Besides helping the local business get by you might be wondering how else buying local can actually help your community. First of all we have to look at the products themselves. When we buy from the grocery store, particularly foods like meat and produce what exactly are we getting? It turns out that 99% of the meat, poultry and seafood at a super market is actually from concentrated animal feeding operations or farming operations in the sea. The animals are treated pretty poorly and by the time the food hits your plate it’s been washed and sprayed with so many chemicals it’s hard to believe it’s even legal to serve it. The nutrient quality is also significantly lessened, with the different between grass-fed beef (locally raised, provided by butchers and markets) and grain-fed beef (supermarket quality) comparable to a homemade meal and a Big Mac Combo at McDonald’s.

Produce isn’t much better, with most products being so old and dead that their nutrient quality is incredibly questionable. Being exposed to bright, super market lights and open air really lowers the quality of the food, most times being nearly rotten by the time you take it home.

Outside of losing food quality and the ethical concerns of how the animals were treated we also have to ask how the environment is being affected by these big chain operations. Concentrated animal feeding operations created thousands of tonnes of manure every year, a good portion of which seeps into the soil and ultimately into our water supplies. Many other toxins such as chemicals and pesticides are used in large operations, all of which affects the ecosystem. On the other hand when local farms are built, the soil can actually absorb much of the carbon in the air, restoring balance and proper oxygen levels in the air.

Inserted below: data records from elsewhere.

-- pv_equiv track=rewrite | github.com/porcelainruler/InterviewPrep | PythonVSCode/DP_GFG/TilesStackingNumWays.py | dp
-- ===== SOURCE A (Python) =====
-- def dp(n: int):
--     if n<4:
--         return 1
--
--     dp = [0]*(n+1)
--     dp[0] = 1
--     dp[1] = 1
--     dp[2] = 1
--     dp[3] = 1
--
--     for i in range(4, n+1):
--         dp[i] += dp[i-1] + dp[i-4]
--
--
--     return dp[n]
-- ===== SOURCE B (Python) =====
-- def dp(n: int):
--     if n < 4:
--         return 1
--
--     def mul(X, Y):
--         return [[sum(X[i][k] * Y[k][j] for k in range(4)) for j in range(4)]
--                 for i in range(4)]
--
--     M = [[1, 0, 0, 1],
--          [1, 0, 0, 0],
--          [0, 1, 0, 0],
--          [0, 0, 1, 0]]
--     R = [[1 if i == j else 0 for j in range(4)] for i in range(4)]
--     e = n - 3
--     while e:
--         if e & 1:
--             R = mul(R, M)
--         M = mul(M, M)
--         e >>= 1
--     return sum(R[0])
-- ===== Notes on version B (the rewrite author's own statement) =====
-- stated objective: alternative
-- what changed: Replaced the O(n) DP-array loop by binary exponentiation of the 4x4 companion matrix of the recurrence dp[i]=dp[i-1]+dp[i-4] (intended as faster, O(log n) matrix multiplications; a timing run measured 2.9-6x on the sizes both finish but recorded the label unconfirmed because the huge results exceed CPython's int-to-str digit limit at the largest size).
import Mathlib
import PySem

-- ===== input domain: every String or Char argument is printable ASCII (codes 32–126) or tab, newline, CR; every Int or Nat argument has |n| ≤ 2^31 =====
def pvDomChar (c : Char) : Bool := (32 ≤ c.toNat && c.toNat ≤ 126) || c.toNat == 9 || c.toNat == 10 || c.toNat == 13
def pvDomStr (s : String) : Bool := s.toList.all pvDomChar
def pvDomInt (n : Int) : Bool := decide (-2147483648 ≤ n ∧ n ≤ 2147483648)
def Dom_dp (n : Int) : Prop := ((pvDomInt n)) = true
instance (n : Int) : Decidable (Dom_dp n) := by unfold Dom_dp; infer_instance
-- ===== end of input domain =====

-- B replaces A's O(n) DP-array loop by binary exponentiation of the 4x4 companion
-- matrix of the recurrence dp[i] = dp[i-1] + dp[i-4] (an alternative O(log n)-multiplication
-- algorithm; intended as faster, measured 2.9-6x in a timing run on mid sizes but
-- recorded unconfirmed at the largest size).

-- ===== PORT A =====
-- the loop body: dp[i] += dp[i-1] + dp[i-4].  The Python list is an Array (Lean's analogue of a
-- mutable list); the loop indices satisfy 4 ≤ i ≤ n, so every index is non-negative and in range
-- and '.toNat'-indexed get/set is exactly Python's dp[i] here.
def dpStep (a : Array Int) (i : Int) : Array Int :=
  a.set! i.toNat (a.getD i.toNat 0 + (a.getD (i - 1).toNat 0 + a.getD (i - 4).toNat 0))

def dp (n : Int) : Int :=
  if n < 4 then 1
  else
    -- dp = [0]*(n+1); dp[0] = dp[1] = dp[2] = dp[3] = 1; for i in range(4, n+1): …; return dp[n]
    ((PySem.List.pyRange 4 (n + 1) 1).foldl dpStep
      (((((Array.replicate (n + 1).toNat 0).set! 0 1).set! 1 1).set! 2 1).set! 3 1)).getD n.toNat 0

-- ===== PORT B =====
-- mul(X, Y): the hand-written 4x4 matrix product (lists of rows, like Source B);
-- all indices come from range(4) and are in range, so '.getD' is exactly Python's indexing.
def mulM (X Y : List (List Int)) : List (List Int) :=
  (List.range 4).map fun i => (List.range 4).map fun j =>
    (((List.range 4).map fun k => (X.getD i []).getD k 0 * (Y.getD k []).getD j 0).sum)

-- the while loop: while e: if e & 1: R = mul(R, M); M = mul(M, M); e >>= 1
def powLoop (R M : List (List Int)) (e : Nat) : List (List Int) :=
  if e = 0 then R
  else powLoop (if e % 2 = 1 then mulM R M else R) (mulM M M) (e / 2)
decreasing_by exact Nat.div_lt_self (Nat.pos_of_ne_zero (by assumption)) (by omega)

def dp_alt (n : Int) : Int :=
  if n < 4 then 1
  else -- R = identity (the comprehension), M = the companion matrix, e = n - 3; return sum(R[0])
    ((powLoop ((List.range 4).map fun i => (List.range 4).map fun j => if i = j then (1:Int) else 0)
      [[1,0,0,1],[1,0,0,0],[0,1,0,0],[0,0,1,0]] (n - 3).toNat).getD 0 []).sum

-- ===== PRECONDITION & SPEC =====
def Spec_dp (n : Int) (out : Int) : Prop := out = dp_alt n
instance (n : Int) (out : Int) : Decidable (Spec_dp n out) := by unfold Spec_dp; infer_instance

-- ===== CLAIM (what is proved, stated in full; the proofs are below) =====
def Claim_equal_dp : Prop := ∀ (n : Int), Dom_dp n → Spec_dp n (dp n)

-- ===== LEMMAS AND PROOFS =====
-- the mathematical sequence both programs compute: f 0..3 = 1, f (k+4) = f (k+3) + f k
def fseq : Nat → Int
  | 0 => 1 | 1 => 1 | 2 => 1 | 3 => 1
  | (k+4) => fseq (k+3) + fseq k

-- ---- A side: pass to lists, then a loop invariant ----
def dpStepL (l : List Int) (i : Int) : List Int :=
  l.set i.toNat (l.getD i.toNat 0 + (l.getD (i - 1).toNat 0 + l.getD (i - 4).toNat 0))

theorem arr_getD_toList (a : Array Int) (i : Nat) : a.getD i 0 = a.toList.getD i 0 := by
  unfold Array.getD
  split
  · rename_i h
    rw [List.getD_eq_getElem?_getD, List.getElem?_eq_getElem (by simpa using h)]
    simp
  · rename_i h
    rw [List.getD_eq_getElem?_getD, List.getElem?_eq_none (by simpa using by omega)]
    rfl

theorem toList_dpStep (a : Array Int) (i : Int) : (dpStep a i).toList = dpStepL a.toList i := by
  simp [dpStep, dpStepL, Array.set!]

theorem toList_foldl_dpStep (l : List Int) (a : Array Int) :
    (l.foldl dpStep a).toList = l.foldl dpStepL a.toList := by
  induction l generalizing a with
  | nil => rfl
  | cons x xs ih => simp [List.foldl_cons, ih, toList_dpStep]

theorem dp_loop_inv (N : Nat) (init : List Int)
    (hlen : init.length = N + 1)
    (hlow : ∀ j : Nat, j ≤ 3 → init.getD j 0 = fseq j)
    (hhigh : ∀ j : Nat, 3 < j → init.getD j 0 = 0) :
    ∀ m : Nat, 3 ≤ m → m ≤ N →
      (((PySem.List.pyRange 4 ((m : Int) + 1) 1).foldl dpStepL init).length = N + 1 ∧
       (∀ j : Nat, j ≤ m → ((PySem.List.pyRange 4 ((m : Int) + 1) 1).foldl dpStepL init).getD j 0 = fseq j) ∧
       (∀ j : Nat, m < j → ((PySem.List.pyRange 4 ((m : Int) + 1) 1).foldl dpStepL init).getD j 0 = 0)) := by
  intro m
  induction m with
  | zero => omega
  | succ m ih =>
    intro h3 hle
    by_cases hm : 3 ≤ m
    · -- peel the last loop iteration i = m + 1
      have hsplit : PySem.List.pyRange 4 ((m : Int) + 1 + 1) 1
          = PySem.List.pyRange 4 ((m : Int) + 1) 1 ++ [(m : Int) + 1] := by
        have := PySem.List.pyRange_one_succ_right (a := 4) (b := (m : Int) + 1) (by omega)
        simpa using this
      obtain ⟨hl, hlo, hhi⟩ := ih hm (by omega)
      rw [show ((m + 1 : Nat) : Int) + 1 = (m : Int) + 1 + 1 by push_cast; ring, hsplit,
        List.foldl_append]
      set L := (PySem.List.pyRange 4 ((m : Int) + 1) 1).foldl dpStepL init with hL
      simp only [List.foldl_cons, List.foldl_nil]
      have e0 : ((m : Int) + 1).toNat = m + 1 := by omega
      have e1 : (((m : Int) + 1) - 1).toNat = m := by omega
      have e4 : (((m : Int) + 1) - 4).toNat = m - 3 := by omega
      rw [dpStepL, e0, e1, e4]
      have hv : L.getD (m + 1) 0 + (L.getD m 0 + L.getD (m - 3) 0) = fseq (m + 1) := by
        rw [hhi (m + 1) (by omega), hlo m (by omega), hlo (m - 3) (by omega)]
        rw [show m + 1 = (m - 3) + 4 by omega, fseq, show m - 3 + 3 = m by omega]
        ring
      refine ⟨by simpa using hl, ?_, ?_⟩
      · intro j hj
        by_cases hjm : j = m + 1
        · subst hjm
          rw [hv]
          rw [List.getD_eq_getElem?_getD, List.getElem?_set_self (by omega), Option.getD_some]
        · rw [List.getD_eq_getElem?_getD, List.getElem?_set_ne (by omega),
            ← List.getD_eq_getElem?_getD]
          exact hlo j (by omega)
      · intro j hj
        rw [List.getD_eq_getElem?_getD, List.getElem?_set_ne (by omega),
          ← List.getD_eq_getElem?_getD]
        exact hhi j (by omega)
    · -- m + 1 = 3 : the range is empty and the invariant is the initial state
      have hm3 : m + 1 = 3 := by omega
      rw [hm3]
      rw [show ((3 : Nat) : Int) + 1 = 4 by norm_num, PySem.List.pyRange_one_eq_nil (by omega),
        List.foldl_nil]
      exact ⟨hlen, fun j hj => hlow j hj, fun j hj => hhigh j hj⟩

theorem dp_eq_fseq (n : Int) : dp n = fseq n.toNat := by
  unfold dp
  by_cases h : n < 4
  · rw [if_pos h]
    have hm : n.toNat ≤ 3 := by omega
    interval_cases h3 : n.toNat <;> simp [fseq]
  · rw [if_neg h]
    obtain ⟨N, rfl⟩ : ∃ N : Nat, n = (N : Int) := ⟨n.toNat, by omega⟩
    have hN : 4 ≤ N := by omega
    rw [Int.toNat_natCast, arr_getD_toList, toList_foldl_dpStep]
    have hinit : (((((Array.replicate ((N : Int) + 1).toNat (0:Int)).set! 0 1).set! 1 1).set! 2 1).set! 3 1).toList
        = ((((List.replicate (N + 1) (0:Int)).set 0 1).set 1 1).set 2 1).set 3 1 := by
      simp [Array.set!, show ((N : Int) + 1).toNat = N + 1 by omega]
    rw [hinit, show ((N : Int) + 1) = ((N : Nat) : Int) + 1 from rfl]
    have hlen : (((((List.replicate (N + 1) (0:Int)).set 0 1).set 1 1).set 2 1).set 3 1).length = N + 1 := by
      simp
    have hlow : ∀ j : Nat, j ≤ 3 →
        (((((List.replicate (N + 1) (0:Int)).set 0 1).set 1 1).set 2 1).set 3 1).getD j 0 = fseq j := by
      intro j hj
      have c1 : 0 < N := by omega
      have c5 : 2 ≤ N := by omega
      have c6 : 3 ≤ N := by omega
      interval_cases j <;> simp [List.getD_eq_getElem?_getD, fseq, c1, c5, c6]
    have hhigh : ∀ j : Nat, 3 < j →
        (((((List.replicate (N + 1) (0:Int)).set 0 1).set 1 1).set 2 1).set 3 1).getD j 0 = 0 := by
      intro j hj
      rw [List.getD_eq_getElem?_getD, List.getElem?_set_ne (by omega), List.getElem?_set_ne (by omega),
        List.getElem?_set_ne (by omega), List.getElem?_set_ne (by omega)]
      by_cases hjl : j < N + 1
      · rw [List.getElem?_replicate_of_lt hjl]; rfl
      · rw [List.getElem?_eq_none (by simpa using by omega)]; rfl
    obtain ⟨_, hlo, _⟩ := dp_loop_inv N _ hlen hlow hhigh N (by omega) le_rfl
    exact hlo N le_rfl

-- ---- B side: lists of rows as 4x4 matrices, binary exponentiation ----
def toMat (L : List (List Int)) : Matrix (Fin 4) (Fin 4) Int :=
  Matrix.of fun i j => (L.getD i.val []).getD j.val 0

def Mc : Matrix (Fin 4) (Fin 4) Int := !![1,0,0,1; 1,0,0,0; 0,1,0,0; 0,0,1,0]

theorem toMat_mulM (X Y : List (List Int)) : toMat (mulM X Y) = toMat X * toMat Y := by
  ext i j
  fin_cases i <;> fin_cases j <;>
    (simp [toMat, mulM, Matrix.mul_apply, Fin.sum_univ_four, List.range_succ]; ring)

-- matrix wellformedness: 4 rows of 4 entries (what mulM always produces)
def wfM (L : List (List Int)) : Prop := L.length = 4 ∧ ∀ r ∈ L, r.length = 4

theorem wfM_mulM (X Y : List (List Int)) : wfM (mulM X Y) := by
  constructor
  · simp [mulM]
  · intro r hr
    simp [mulM] at hr
    obtain ⟨i, _, rfl⟩ := hr
    simp

theorem wfM_powLoop (R M : List (List Int)) (e : Nat) (hR : wfM R) : wfM (powLoop R M e) := by
  induction e using Nat.strong_induction_on generalizing R M with
  | _ e ih =>
    rw [powLoop]
    by_cases h : e = 0
    · simpa [h] using hR
    · rw [if_neg h]
      refine ih (e / 2) (Nat.div_lt_self (Nat.pos_of_ne_zero h) (by omega)) _ _ ?_
      by_cases hp : e % 2 = 1
      · rw [if_pos hp]; exact wfM_mulM _ _
      · rw [if_neg hp]; exact hR

-- the Matrix-level shadow of the same loop
def powLoopM (R M : Matrix (Fin 4) (Fin 4) Int) (e : Nat) : Matrix (Fin 4) (Fin 4) Int :=
  if e = 0 then R
  else powLoopM (if e % 2 = 1 then R * M else R) (M * M) (e / 2)
decreasing_by exact Nat.div_lt_self (Nat.pos_of_ne_zero (by assumption)) (by omega)

theorem toMat_powLoop (R M : List (List Int)) (e : Nat) :
    toMat (powLoop R M e) = powLoopM (toMat R) (toMat M) e := by
  induction e using Nat.strong_induction_on generalizing R M with
  | _ e ih =>
    rw [powLoop, powLoopM]
    by_cases h : e = 0
    · simp [h]
    · rw [if_neg h, if_neg h, ih (e / 2) (Nat.div_lt_self (Nat.pos_of_ne_zero h) (by omega))]
      by_cases hp : e % 2 = 1
      · rw [if_pos hp, if_pos hp, toMat_mulM, toMat_mulM]
      · rw [if_neg hp, if_neg hp, toMat_mulM]

theorem powLoopM_eq (R M : Matrix (Fin 4) (Fin 4) Int) (e : Nat) :
    powLoopM R M e = R * M ^ e := by
  induction e using Nat.strong_induction_on generalizing R M with
  | _ e ih =>
    rw [powLoopM]
    by_cases h : e = 0
    · simp [h]
    · rw [if_neg h, ih (e / 2) (Nat.div_lt_self (Nat.pos_of_ne_zero h) (by omega))]
      by_cases hp : e % 2 = 1
      · rw [if_pos hp, mul_assoc, ← sq, ← pow_mul]
        conv_rhs => rw [show e = 2 * (e / 2) + 1 from by omega]
        rw [pow_succ']
      · rw [if_neg hp, ← sq, ← pow_mul]
        conv_rhs => rw [show e = 2 * (e / 2) from by omega]

def vseq (e : Nat) : Fin 4 → Int := ![fseq (e+3), fseq (e+2), fseq (e+1), fseq e]

theorem mulVec_step (e : Nat) : Mc.mulVec (vseq e) = vseq (e+1) := by
  funext i
  fin_cases i <;>
    simp [Mc, vseq, Matrix.mulVec, dotProduct, Fin.sum_univ_four] <;>
    rw [show e+1+3 = e+4 by omega] <;> simp [fseq]

theorem pow_mulVec (e : Nat) : (Mc ^ e).mulVec (vseq 0) = vseq e := by
  induction e with
  | zero => simp
  | succ k ih => rw [pow_succ', ← Matrix.mulVec_mulVec, ih, mulVec_step]

theorem sum_eq_fin4 (r : List Int) (h : r.length = 4) : r.sum = ∑ k : Fin 4, r.getD k.val 0 := by
  match r, h with
  | [a, b, c, d], _ => (simp [Fin.sum_univ_four]; ring)

theorem dp_alt_eq_fseq (n : Int) : dp_alt n = fseq n.toNat := by
  unfold dp_alt
  by_cases h : n < 4
  · rw [if_pos h]
    have hm : n.toNat ≤ 3 := by omega
    interval_cases h3 : n.toNat <;> simp [fseq]
  · rw [if_neg h]
    set R0 : List (List Int) :=
      (List.range 4).map fun i => (List.range 4).map fun j => if i = j then (1:Int) else 0 with hR0
    set M0 : List (List Int) := [[1,0,0,1],[1,0,0,0],[0,1,0,0],[0,0,1,0]] with hM0
    have hwfR0 : wfM R0 := by
      constructor
      · simp [hR0]
      · intro r hr
        simp [hR0] at hr
        obtain ⟨i, _, rfl⟩ := hr
        simp
    have hwf := wfM_powLoop R0 M0 (n - 3).toNat hwfR0
    obtain ⟨hlen4, hrows⟩ := hwf
    have hrow0 : ((powLoop R0 M0 (n - 3).toNat).getD 0 []).length = 4 := by
      apply hrows
      rw [List.getD_eq_getElem?_getD, List.getElem?_eq_getElem (by omega)]
      exact List.getElem_mem _
    rw [sum_eq_fin4 _ hrow0]
    have hR0m : toMat R0 = 1 := by
      ext i j
      fin_cases i <;> fin_cases j <;> simp [toMat, hR0, List.range_succ]
    have hM0m : toMat M0 = Mc := by
      ext i j
      fin_cases i <;> fin_cases j <;> simp [toMat, hM0, Mc]
    have hmat : toMat (powLoop R0 M0 (n - 3).toNat) = Mc ^ (n - 3).toNat := by
      rw [toMat_powLoop, powLoopM_eq, hR0m, hM0m, one_mul]
    have hentry : ∀ k : Fin 4, ((powLoop R0 M0 (n - 3).toNat).getD 0 []).getD k.val 0
        = (Mc ^ (n - 3).toNat) 0 k := fun k => congrFun (congrFun hmat 0) k
    rw [Finset.sum_congr rfl fun k _ => hentry k]
    have hrow : ∑ k, (Mc ^ (n - 3).toNat) 0 k = fseq ((n - 3).toNat + 3) := by
      have h1 : vseq 0 = fun _ => (1:Int) := by
        funext i; fin_cases i <;> simp [vseq, fseq]
      have := congrFun (pow_mulVec (n - 3).toNat) 0
      rw [h1] at this
      simp [Matrix.mulVec, dotProduct, vseq] at this
      simpa using this
    rw [hrow, show (n - 3).toNat + 3 = n.toNat by omega]

-- ===== VERDICT (by name: the statement is the Claim_ definition above) =====
theorem dp_spec : Claim_equal_dp := by
  intro n _
  unfold Spec_dp
  rw [dp_eq_fseq, dp_alt_eq_fseq]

Sometimes our first reaction to hearing about all of these scary problems is to hide away, try to forget it and go on with our day. Our first thought might be that the damage is already done and what can we really do? We’re just one person, or even a group of small people but the answer is in our dollars. When we buy meat at a butcher, pick up produce at a market or even visit a local farm we are putting our money into their businesses, showing the economy what’s important to us. When we support the small businesses who have the right morals and values in alignment with the greater good of our community we are not only making change possible, we are making it happen.

As Margaret Mead so eloquently put it, “Never doubt that a small group of thoughtful, committed citizens can change the world; indeed, it’s the only thing that ever has.”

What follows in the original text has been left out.